Female shopper checking food labelling in SUPERMARKET

Reading Food Labels

The National Institute on Aging shared that reading labels can help you make informed food choices. Packaged foods and drinks—the types that come in cans, boxes, bottles, jars, and bags—have a lot of nutrition and food safety information on their labels or packaging. Look for these things on the food label.

Product Dates

You might see one of three types of product dates on some foods you buy:

  • “Sell by,” tells how long the manufacturer suggests that a store should sell foods like meat, poultry, eggs, or milk products—buy it before this date.
  • “Use by,” tells how long the food will be at peak quality—if you buy or use it after that date, some foods might be stale or less tasty.
  • “Best if used by” (or “best if used before”) tells how long the food has the best flavor or quality—it does not suggest a date by which the food should be purchased.

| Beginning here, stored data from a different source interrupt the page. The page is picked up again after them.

-- pv_equiv track=rewrite | github.com/codesquad-backend-study/daily-algorithm-challenge | Sully/baekjoon/B10815.py | solution
-- ===== SOURCE A (Python) =====
-- import collections
-- from typing import List
--
-- def solution(sang_cards: List[int], cards: List[int]) -> List[int]:
--     answer = []
--
--     card_map = collections.defaultdict(int)
--     for c in sang_cards:
--         card_map[c] = 1
--
--     for c in cards:
--         if c in card_map:
--             answer.append(1)
--             continue
--
--         answer.append(0)
--
--     return answer
-- ===== SOURCE B (Python) =====
-- import bisect
-- from typing import List
--
--
-- def solution(sang_cards: List[int], cards: List[int]) -> List[int]:
--     sorted_cards = sorted(sang_cards)
--     answer = []
--     for c in cards:
--         i = bisect.bisect_left(sorted_cards, c)
--         answer.append(1 if i < len(sorted_cards) and sorted_cards[i] == c else 0)
--     return answer
-- ===== Notes on version B (the rewrite author's own statement) =====
-- stated objective: alternative
-- what changed: Replaces the hash-map build + per-query dict membership test with sorting a copy of sang_cards once and answering each query by binary search (bisect_left plus an index/equality check).
import Mathlib
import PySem

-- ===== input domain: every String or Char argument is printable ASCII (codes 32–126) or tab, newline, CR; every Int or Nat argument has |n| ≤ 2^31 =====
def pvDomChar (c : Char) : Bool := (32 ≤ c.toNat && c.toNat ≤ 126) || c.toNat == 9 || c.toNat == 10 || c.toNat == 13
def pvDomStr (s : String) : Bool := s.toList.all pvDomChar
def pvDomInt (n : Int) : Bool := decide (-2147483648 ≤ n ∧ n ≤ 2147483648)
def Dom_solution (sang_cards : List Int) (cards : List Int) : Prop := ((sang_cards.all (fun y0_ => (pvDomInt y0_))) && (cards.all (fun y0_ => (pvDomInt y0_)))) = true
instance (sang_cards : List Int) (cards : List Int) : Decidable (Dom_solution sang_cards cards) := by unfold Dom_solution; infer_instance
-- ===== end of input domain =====

-- B replaces A's hash-map membership marking by sort-a-copy + binary search per query (alternative algorithm, return value identical).

-- ===== PORT A =====
-- card_map = defaultdict(int); for c in sang_cards: card_map[c] = 1
-- for c in cards: append 1 if c in card_map else 0
def solution (sang_cards : List Int) (cards : List Int) : List Int :=
  let card_map : PySem.Dict Int Int :=
    sang_cards.foldl (fun d c => d.insert c 1) PySem.Dict.empty
  cards.foldl (fun answer c =>
    if card_map.contains c then answer ++ [(1 : Int)] else answer ++ [(0 : Int)]) []

-- ===== PORT B =====
-- sorted_cards = sorted(sang_cards); for c in cards: i = bisect_left(sorted_cards, c);
-- append 1 if i < len(sorted_cards) and sorted_cards[i] == c else 0
def solution_alt (sang_cards : List Int) (cards : List Int) : List Int :=
  let sorted_cards := PySem.List.sorted sang_cards (fun x => x) false
  cards.foldl (fun answer c =>
    let i := PySem.List.bisectLeft sorted_cards c
    answer ++ [if i < sorted_cards.length ∧ sorted_cards.getD i 0 = c then (1 : Int) else 0]) []

-- ===== PRECONDITION & SPEC =====
def Spec_solution (sang_cards : List Int) (cards : List Int) (out : List Int) : Prop := out = solution_alt sang_cards cards
instance (sang_cards : List Int) (cards : List Int) (out : List Int) : Decidable (Spec_solution sang_cards cards out) := by unfold Spec_solution; infer_instance

-- ===== CLAIM (what is proved, stated in full; the proofs are below) =====
def Claim_equal_solution : Prop := ∀ (sang_cards : List Int) (cards : List Int), Dom_solution sang_cards cards → Spec_solution sang_cards cards (solution sang_cards cards)

-- ===== LEMMAS AND PROOFS =====

-- membership in the dict A builds is membership in sang_cards
theorem contains_foldl_insert (sang_cards : List Int) (d : PySem.Dict Int Int) (c : Int) :
    (sang_cards.foldl (fun d x => d.insert x 1) d).contains c
      = (decide (c ∈ sang_cards) || d.contains c) := by
  induction sang_cards generalizing d with
  | nil => simp
  | cons x t ih =>
      simp only [List.foldl_cons, ih, PySem.Dict.contains_insert, List.mem_cons]
      by_cases hx : c = x
      · simp [hx]
      · have hbe : (c == x) = false := beq_eq_false_iff_ne.mpr hx
        simp [hx, hbe]

-- the bisect_left hit test on the sorted copy is membership in sang_cards
theorem bisect_hit_iff (sang_cards : List Int) (c : Int) :
    (PySem.List.bisectLeft (PySem.List.sorted sang_cards (fun x => x) false) c
        < (PySem.List.sorted sang_cards (fun x => x) false).length
      ∧ (PySem.List.sorted sang_cards (fun x => x) false).getD
          (PySem.List.bisectLeft (PySem.List.sorted sang_cards (fun x => x) false) c) 0 = c)
      ↔ c ∈ sang_cards := by
  have hsorted : List.Pairwise (fun a b => a ≤ b)
      (PySem.List.sorted sang_cards (fun x => x) false) :=
    PySem.List.sorted_pairwise sang_cards (fun x => x)
  obtain ⟨hle, hlt, hge⟩ :=
    PySem.List.bisectLeft_spec (PySem.List.sorted sang_cards (fun x => x) false) c hsorted
  constructor
  · rintro ⟨hlen, heq⟩
    rw [← PySem.List.mem_sorted sang_cards (fun x => x) false c]
    rw [List.getD_eq_getElem _ _ hlen] at heq
    exact heq ▸ List.getElem_mem hlen
  · intro hc
    have hc' : c ∈ PySem.List.sorted sang_cards (fun x => x) false :=
      (PySem.List.mem_sorted sang_cards (fun x => x) false c).mpr hc
    obtain ⟨j, hj, hcj⟩ := List.mem_iff_getElem.mp hc'
    have hij : PySem.List.bisectLeft (PySem.List.sorted sang_cards (fun x => x) false) c ≤ j := by
      by_contra h
      exact absurd (hcj ▸ hlt j hj (by omega)) (lt_irrefl c)
    have hilen : PySem.List.bisectLeft (PySem.List.sorted sang_cards (fun x => x) false) c
        < (PySem.List.sorted sang_cards (fun x => x) false).length := lt_of_le_of_lt hij hj
    have h1 : c ≤ (PySem.List.sorted sang_cards (fun x => x) false)[
        PySem.List.bisectLeft (PySem.List.sorted sang_cards (fun x => x) false) c] :=
      hge _ hilen le_rfl
    have h2 := PySem.List.sorted_id_getElem_mono sang_cards hij hj
    refine ⟨hilen, ?_⟩
    rw [List.getD_eq_getElem _ _ hilen]
    omega

-- ===== VERDICT (by name: the statement is the Claim_ definition above) =====
theorem solution_spec : Claim_equal_solution := by
  intro sang_cards cards _
  unfold Spec_solution solution solution_alt
  have hA : (fun (answer : List Int) (c : Int) =>
        if (sang_cards.foldl (fun d c => d.insert c (1 : Int)) PySem.Dict.empty).contains c
        then answer ++ [(1 : Int)] else answer ++ [(0 : Int)])
      = fun answer c => answer ++ [if c ∈ sang_cards then (1 : Int) else 0] := by
    funext answer c
    rw [contains_foldl_insert]
    by_cases hc : c ∈ sang_cards <;> simp [hc]
  have hB : (fun (answer : List Int) (c : Int) =>
        answer ++ [if PySem.List.bisectLeft (PySem.List.sorted sang_cards (fun x => x) false) c
            < (PySem.List.sorted sang_cards (fun x => x) false).length
          ∧ (PySem.List.sorted sang_cards (fun x => x) false).getD
              (PySem.List.bisectLeft (PySem.List.sorted sang_cards (fun x => x) false) c) 0 = c
          then (1 : Int) else 0])
      = fun answer c => answer ++ [if c ∈ sang_cards then (1 : Int) else 0] := by
    funext answer c
    by_cases hc : c ∈ sang_cards
    · rw [if_pos ((bisect_hit_iff sang_cards c).mpr hc), if_pos hc]
    · rw [if_neg (fun h => hc ((bisect_hit_iff sang_cards c).mp h)), if_neg hc]
  show List.foldl _ [] cards = List.foldl _ [] cards
  rw [hA, hB]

Product dates are not safety dates and are not required by federal regulations (except on infant formula). They are added voluntarily by manufacturers.

Ingredient List

This tells you each ingredient in the food product by its common or usual name. Did you know that the ingredients are listed in descending order by weight? That is, the ingredient that weighs the most is listed first, and the ingredient that weighs the least is listed last.

Nutrition Facts Label

The U.S. Food and Drug Administration (FDA) requires a Nutrition Facts label on most packaged foods and beverages. At the top of the Nutrition Facts label, you will find the total number of servings in the container and the food or drink’s serving size. The serving size on the label is based on the amount of food that people typically eat at one time and is not a recommendation of how much to eat.